• Description of the task: Would you retype every record below exactly as written?

• Stored items from a collection:
· · · ·

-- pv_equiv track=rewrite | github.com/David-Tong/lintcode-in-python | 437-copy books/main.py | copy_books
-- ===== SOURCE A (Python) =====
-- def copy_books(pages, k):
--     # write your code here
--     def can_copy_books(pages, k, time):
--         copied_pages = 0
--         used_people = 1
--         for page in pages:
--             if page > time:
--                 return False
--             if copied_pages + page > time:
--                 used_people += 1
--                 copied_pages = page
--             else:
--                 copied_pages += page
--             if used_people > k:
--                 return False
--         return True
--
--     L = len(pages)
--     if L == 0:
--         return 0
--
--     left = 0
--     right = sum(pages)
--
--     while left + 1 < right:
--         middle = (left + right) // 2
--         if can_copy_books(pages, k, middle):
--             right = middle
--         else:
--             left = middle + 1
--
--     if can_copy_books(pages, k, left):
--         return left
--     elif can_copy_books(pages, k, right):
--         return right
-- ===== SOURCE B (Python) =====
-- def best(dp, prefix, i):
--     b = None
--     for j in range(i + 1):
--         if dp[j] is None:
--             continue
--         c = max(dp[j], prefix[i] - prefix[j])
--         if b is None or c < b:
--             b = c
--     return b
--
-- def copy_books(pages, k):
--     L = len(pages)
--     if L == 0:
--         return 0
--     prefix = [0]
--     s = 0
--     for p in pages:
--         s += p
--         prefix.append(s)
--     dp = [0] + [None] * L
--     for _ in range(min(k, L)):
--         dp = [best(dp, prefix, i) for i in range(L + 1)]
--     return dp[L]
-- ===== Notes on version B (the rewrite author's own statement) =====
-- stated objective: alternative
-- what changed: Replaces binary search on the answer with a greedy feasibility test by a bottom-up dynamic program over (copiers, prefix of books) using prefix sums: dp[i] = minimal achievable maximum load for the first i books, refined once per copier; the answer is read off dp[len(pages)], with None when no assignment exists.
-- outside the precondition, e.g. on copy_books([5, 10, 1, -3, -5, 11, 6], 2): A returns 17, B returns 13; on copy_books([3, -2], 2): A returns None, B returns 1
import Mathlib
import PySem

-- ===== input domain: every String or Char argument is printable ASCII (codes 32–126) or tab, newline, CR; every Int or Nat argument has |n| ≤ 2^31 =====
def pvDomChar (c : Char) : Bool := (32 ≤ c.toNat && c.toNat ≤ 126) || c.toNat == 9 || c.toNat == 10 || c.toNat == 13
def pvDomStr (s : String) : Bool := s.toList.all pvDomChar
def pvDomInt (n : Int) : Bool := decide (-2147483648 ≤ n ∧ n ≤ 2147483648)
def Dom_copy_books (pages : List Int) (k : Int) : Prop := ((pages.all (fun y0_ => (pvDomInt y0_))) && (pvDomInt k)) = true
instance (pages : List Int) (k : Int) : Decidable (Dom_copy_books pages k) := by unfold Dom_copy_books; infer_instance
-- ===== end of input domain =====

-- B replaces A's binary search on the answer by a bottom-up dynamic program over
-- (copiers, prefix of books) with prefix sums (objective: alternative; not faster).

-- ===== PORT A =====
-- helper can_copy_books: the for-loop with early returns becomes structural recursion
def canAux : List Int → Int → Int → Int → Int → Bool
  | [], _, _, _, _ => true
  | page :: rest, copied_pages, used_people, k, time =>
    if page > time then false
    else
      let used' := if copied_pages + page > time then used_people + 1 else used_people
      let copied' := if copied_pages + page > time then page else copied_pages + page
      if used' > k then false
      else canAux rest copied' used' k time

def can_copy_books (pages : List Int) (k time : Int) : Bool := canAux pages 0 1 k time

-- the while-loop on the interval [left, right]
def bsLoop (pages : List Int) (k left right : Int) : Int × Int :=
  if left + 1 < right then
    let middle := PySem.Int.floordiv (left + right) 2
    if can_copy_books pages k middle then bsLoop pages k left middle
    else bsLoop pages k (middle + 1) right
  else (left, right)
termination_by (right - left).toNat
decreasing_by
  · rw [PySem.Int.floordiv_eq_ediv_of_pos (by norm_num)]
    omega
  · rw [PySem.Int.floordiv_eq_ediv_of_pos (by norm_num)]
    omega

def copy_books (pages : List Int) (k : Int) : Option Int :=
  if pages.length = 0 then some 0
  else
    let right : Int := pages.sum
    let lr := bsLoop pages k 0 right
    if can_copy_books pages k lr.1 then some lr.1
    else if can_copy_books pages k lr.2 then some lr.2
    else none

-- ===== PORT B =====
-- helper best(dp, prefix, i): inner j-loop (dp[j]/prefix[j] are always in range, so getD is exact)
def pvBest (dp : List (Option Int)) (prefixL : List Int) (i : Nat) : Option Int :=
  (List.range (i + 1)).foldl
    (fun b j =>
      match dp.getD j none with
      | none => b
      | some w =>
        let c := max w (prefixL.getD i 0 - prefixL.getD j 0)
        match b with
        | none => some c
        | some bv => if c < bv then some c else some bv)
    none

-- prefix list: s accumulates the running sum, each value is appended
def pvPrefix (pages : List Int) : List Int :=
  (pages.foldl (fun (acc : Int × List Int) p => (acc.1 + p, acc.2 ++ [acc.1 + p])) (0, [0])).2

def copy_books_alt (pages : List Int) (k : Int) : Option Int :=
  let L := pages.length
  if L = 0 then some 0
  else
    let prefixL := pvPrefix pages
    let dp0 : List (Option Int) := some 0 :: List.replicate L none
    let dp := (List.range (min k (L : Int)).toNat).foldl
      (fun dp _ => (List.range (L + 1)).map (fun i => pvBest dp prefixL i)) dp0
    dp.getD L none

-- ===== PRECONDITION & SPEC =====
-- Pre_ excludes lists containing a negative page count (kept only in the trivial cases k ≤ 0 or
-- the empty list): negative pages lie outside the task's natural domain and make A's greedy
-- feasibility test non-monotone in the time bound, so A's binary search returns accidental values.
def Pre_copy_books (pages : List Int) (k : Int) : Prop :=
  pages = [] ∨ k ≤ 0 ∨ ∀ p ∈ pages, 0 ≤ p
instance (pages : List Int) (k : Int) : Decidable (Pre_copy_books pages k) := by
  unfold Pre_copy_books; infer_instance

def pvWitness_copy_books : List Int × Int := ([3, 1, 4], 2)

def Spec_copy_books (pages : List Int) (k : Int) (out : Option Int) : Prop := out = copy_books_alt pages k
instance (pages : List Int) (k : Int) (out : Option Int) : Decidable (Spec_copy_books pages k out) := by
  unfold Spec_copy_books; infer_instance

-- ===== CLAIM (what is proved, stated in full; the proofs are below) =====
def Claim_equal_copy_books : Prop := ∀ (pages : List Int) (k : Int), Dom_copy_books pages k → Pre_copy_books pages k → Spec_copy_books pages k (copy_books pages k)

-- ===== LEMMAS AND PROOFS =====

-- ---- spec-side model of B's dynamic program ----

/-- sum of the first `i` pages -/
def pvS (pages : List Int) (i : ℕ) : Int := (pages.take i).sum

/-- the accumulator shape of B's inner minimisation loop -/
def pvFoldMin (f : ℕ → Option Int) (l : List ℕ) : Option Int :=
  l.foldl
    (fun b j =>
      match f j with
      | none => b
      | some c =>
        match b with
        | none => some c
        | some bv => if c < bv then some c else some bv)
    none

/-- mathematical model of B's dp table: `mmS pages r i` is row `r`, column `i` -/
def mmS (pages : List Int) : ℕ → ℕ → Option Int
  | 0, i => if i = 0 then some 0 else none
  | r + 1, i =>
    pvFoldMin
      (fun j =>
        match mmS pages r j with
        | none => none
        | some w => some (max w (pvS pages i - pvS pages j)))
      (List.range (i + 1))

· · · ·

• Exercise output:
-- pv_equiv track=rewrite | github.com/David-Tong/lintcode-in-python | 437-copy books/main.py | copy_books
-- ===== SOURCE A (Python) =====
-- def copy_books(pages, k):
--     # write your code here
--     def can_copy_books(pages, k, time):
--         copied_pages = 0
--         used_people = 1
--         for page in pages:
--             if page > time:
--                 return False
--             if copied_pages + page > time:
--                 used_people += 1
--                 copied_pages = page
--             else:
--                 copied_pages += page
--             if used_people > k:
--                 return False
--         return True
--
--     L = len(pages)
--     if L == 0:
--         return 0
--
--     left = 0
--     right = sum(pages)
--
--     while left + 1 < right:
--         middle = (left + right) // 2
--         if can_copy_books(pages, k, middle):
--             right = middle
--         else:
--             left = middle + 1
--
--     if can_copy_books(pages, k, left):
--         return left
--     elif can_copy_books(pages, k, right):
--         return right
-- ===== SOURCE B (Python) =====
-- def best(dp, prefix, i):
--     b = None
--     for j in range(i + 1):
--         if dp[j] is None:
--             continue
--         c = max(dp[j], prefix[i] - prefix[j])
--         if b is None or c < b:
--             b = c
--     return b
--
-- def copy_books(pages, k):
--     L = len(pages)
--     if L == 0:
--         return 0
--     prefix = [0]
--     s = 0
--     for p in pages:
--         s += p
--         prefix.append(s)
--     dp = [0] + [None] * L
--     for _ in range(min(k, L)):
--         dp = [best(dp, prefix, i) for i in range(L + 1)]
--     return dp[L]
-- ===== Notes on version B (the rewrite author's own statement) =====
-- stated objective: alternative
-- what changed: Replaces binary search on the answer with a greedy feasibility test by a bottom-up dynamic program over (copiers, prefix of books) using prefix sums: dp[i] = minimal achievable maximum load for the first i books, refined once per copier; the answer is read off dp[len(pages)], with None when no assignment exists.
-- outside the precondition, e.g. on copy_books([5, 10, 1, -3, -5, 11, 6], 2): A returns 17, B returns 13; on copy_books([3, -2], 2): A returns None, B returns 1
import Mathlib
import PySem

-- ===== input domain: every String or Char argument is printable ASCII (codes 32–126) or tab, newline, CR; every Int or Nat argument has |n| ≤ 2^31 =====
def pvDomChar (c : Char) : Bool := (32 ≤ c.toNat && c.toNat ≤ 126) || c.toNat == 9 || c.toNat == 10 || c.toNat == 13
def pvDomStr (s : String) : Bool := s.toList.all pvDomChar
def pvDomInt (n : Int) : Bool := decide (-2147483648 ≤ n ∧ n ≤ 2147483648)
def Dom_copy_books (pages : List Int) (k : Int) : Prop := ((pages.all (fun y0_ => (pvDomInt y0_))) && (pvDomInt k)) = true
instance (pages : List Int) (k : Int) : Decidable (Dom_copy_books pages k) := by unfold Dom_copy_books; infer_instance
-- ===== end of input domain =====

-- B replaces A's binary search on the answer by a bottom-up dynamic program over
-- (copiers, prefix of books) with prefix sums (objective: alternative; not faster).

-- ===== PORT A =====
-- helper can_copy_books: the for-loop with early returns becomes structural recursion
def canAux : List Int → Int → Int → Int → Int → Bool
  | [], _, _, _, _ => true
  | page :: rest, copied_pages, used_people, k, time =>
    if page > time then false
    else
      let used' := if copied_pages + page > time then used_people + 1 else used_people
      let copied' := if copied_pages + page > time then page else copied_pages + page
      if used' > k then false
      else canAux rest copied' used' k time

def can_copy_books (pages : List Int) (k time : Int) : Bool := canAux pages 0 1 k time

-- the while-loop on the interval [left, right]
def bsLoop (pages : List Int) (k left right : Int) : Int × Int :=
  if left + 1 < right then
    let middle := PySem.Int.floordiv (left + right) 2
    if can_copy_books pages k middle then bsLoop pages k left middle
    else bsLoop pages k (middle + 1) right
  else (left, right)
termination_by (right - left).toNat
decreasing_by
  · rw [PySem.Int.floordiv_eq_ediv_of_pos (by norm_num)]
    omega
  · rw [PySem.Int.floordiv_eq_ediv_of_pos (by norm_num)]
    omega

def copy_books (pages : List Int) (k : Int) : Option Int :=
  if pages.length = 0 then some 0
  else
    let right : Int := pages.sum
    let lr := bsLoop pages k 0 right
    if can_copy_books pages k lr.1 then some lr.1
    else if can_copy_books pages k lr.2 then some lr.2
    else none

-- ===== PORT B =====
-- helper best(dp, prefix, i): inner j-loop (dp[j]/prefix[j] are always in range, so getD is exact)
def pvBest (dp : List (Option Int)) (prefixL : List Int) (i : Nat) : Option Int :=
  (List.range (i + 1)).foldl
    (fun b j =>
      match dp.getD j none with
      | none => b
      | some w =>
        let c := max w (prefixL.getD i 0 - prefixL.getD j 0)
        match b with
        | none => some c
        | some bv => if c < bv then some c else some bv)
    none

-- prefix list: s accumulates the running sum, each value is appended
def pvPrefix (pages : List Int) : List Int :=
  (pages.foldl (fun (acc : Int × List Int) p => (acc.1 + p, acc.2 ++ [acc.1 + p])) (0, [0])).2

def copy_books_alt (pages : List Int) (k : Int) : Option Int :=
  let L := pages.length
  if L = 0 then some 0
  else
    let prefixL := pvPrefix pages
    let dp0 : List (Option Int) := some 0 :: List.replicate L none
    let dp := (List.range (min k (L : Int)).toNat).foldl
      (fun dp _ => (List.range (L + 1)).map (fun i => pvBest dp prefixL i)) dp0
    dp.getD L none

-- ===== PRECONDITION & SPEC =====
-- Pre_ excludes lists containing a negative page count (kept only in the trivial cases k ≤ 0 or
-- the empty list): negative pages lie outside the task's natural domain and make A's greedy
-- feasibility test non-monotone in the time bound, so A's binary search returns accidental values.
def Pre_copy_books (pages : List Int) (k : Int) : Prop :=
  pages = [] ∨ k ≤ 0 ∨ ∀ p ∈ pages, 0 ≤ p
instance (pages : List Int) (k : Int) : Decidable (Pre_copy_books pages k) := by
  unfold Pre_copy_books; infer_instance

def pvWitness_copy_books : List Int × Int := ([3, 1, 4], 2)

def Spec_copy_books (pages : List Int) (k : Int) (out : Option Int) : Prop := out = copy_books_alt pages k
instance (pages : List Int) (k : Int) (out : Option Int) : Decidable (Spec_copy_books pages k out) := by
  unfold Spec_copy_books; infer_instance

-- ===== CLAIM (what is proved, stated in full; the proofs are below) =====
def Claim_equal_copy_books : Prop := ∀ (pages : List Int) (k : Int), Dom_copy_books pages k → Pre_copy_books pages k → Spec_copy_books pages k (copy_books pages k)

-- ===== LEMMAS AND PROOFS =====

-- ---- spec-side model of B's dynamic program ----

/-- sum of the first `i` pages -/
def pvS (pages : List Int) (i : ℕ) : Int := (pages.take i).sum

/-- the accumulator shape of B's inner minimisation loop -/
def pvFoldMin (f : ℕ → Option Int) (l : List ℕ) : Option Int :=
  l.foldl
    (fun b j =>
      match f j with
      | none => b
      | some c =>
        match b with
        | none => some c
        | some bv => if c < bv then some c else some bv)
    none

/-- mathematical model of B's dp table: `mmS pages r i` is row `r`, column `i` -/
def mmS (pages : List Int) : ℕ → ℕ → Option Int
  | 0, i => if i = 0 then some 0 else none
  | r + 1, i =>
    pvFoldMin
      (fun j =>
        match mmS pages r j with
        | none => none
        | some w => some (max w (pvS pages i - pvS pages j)))
      (List.range (i + 1))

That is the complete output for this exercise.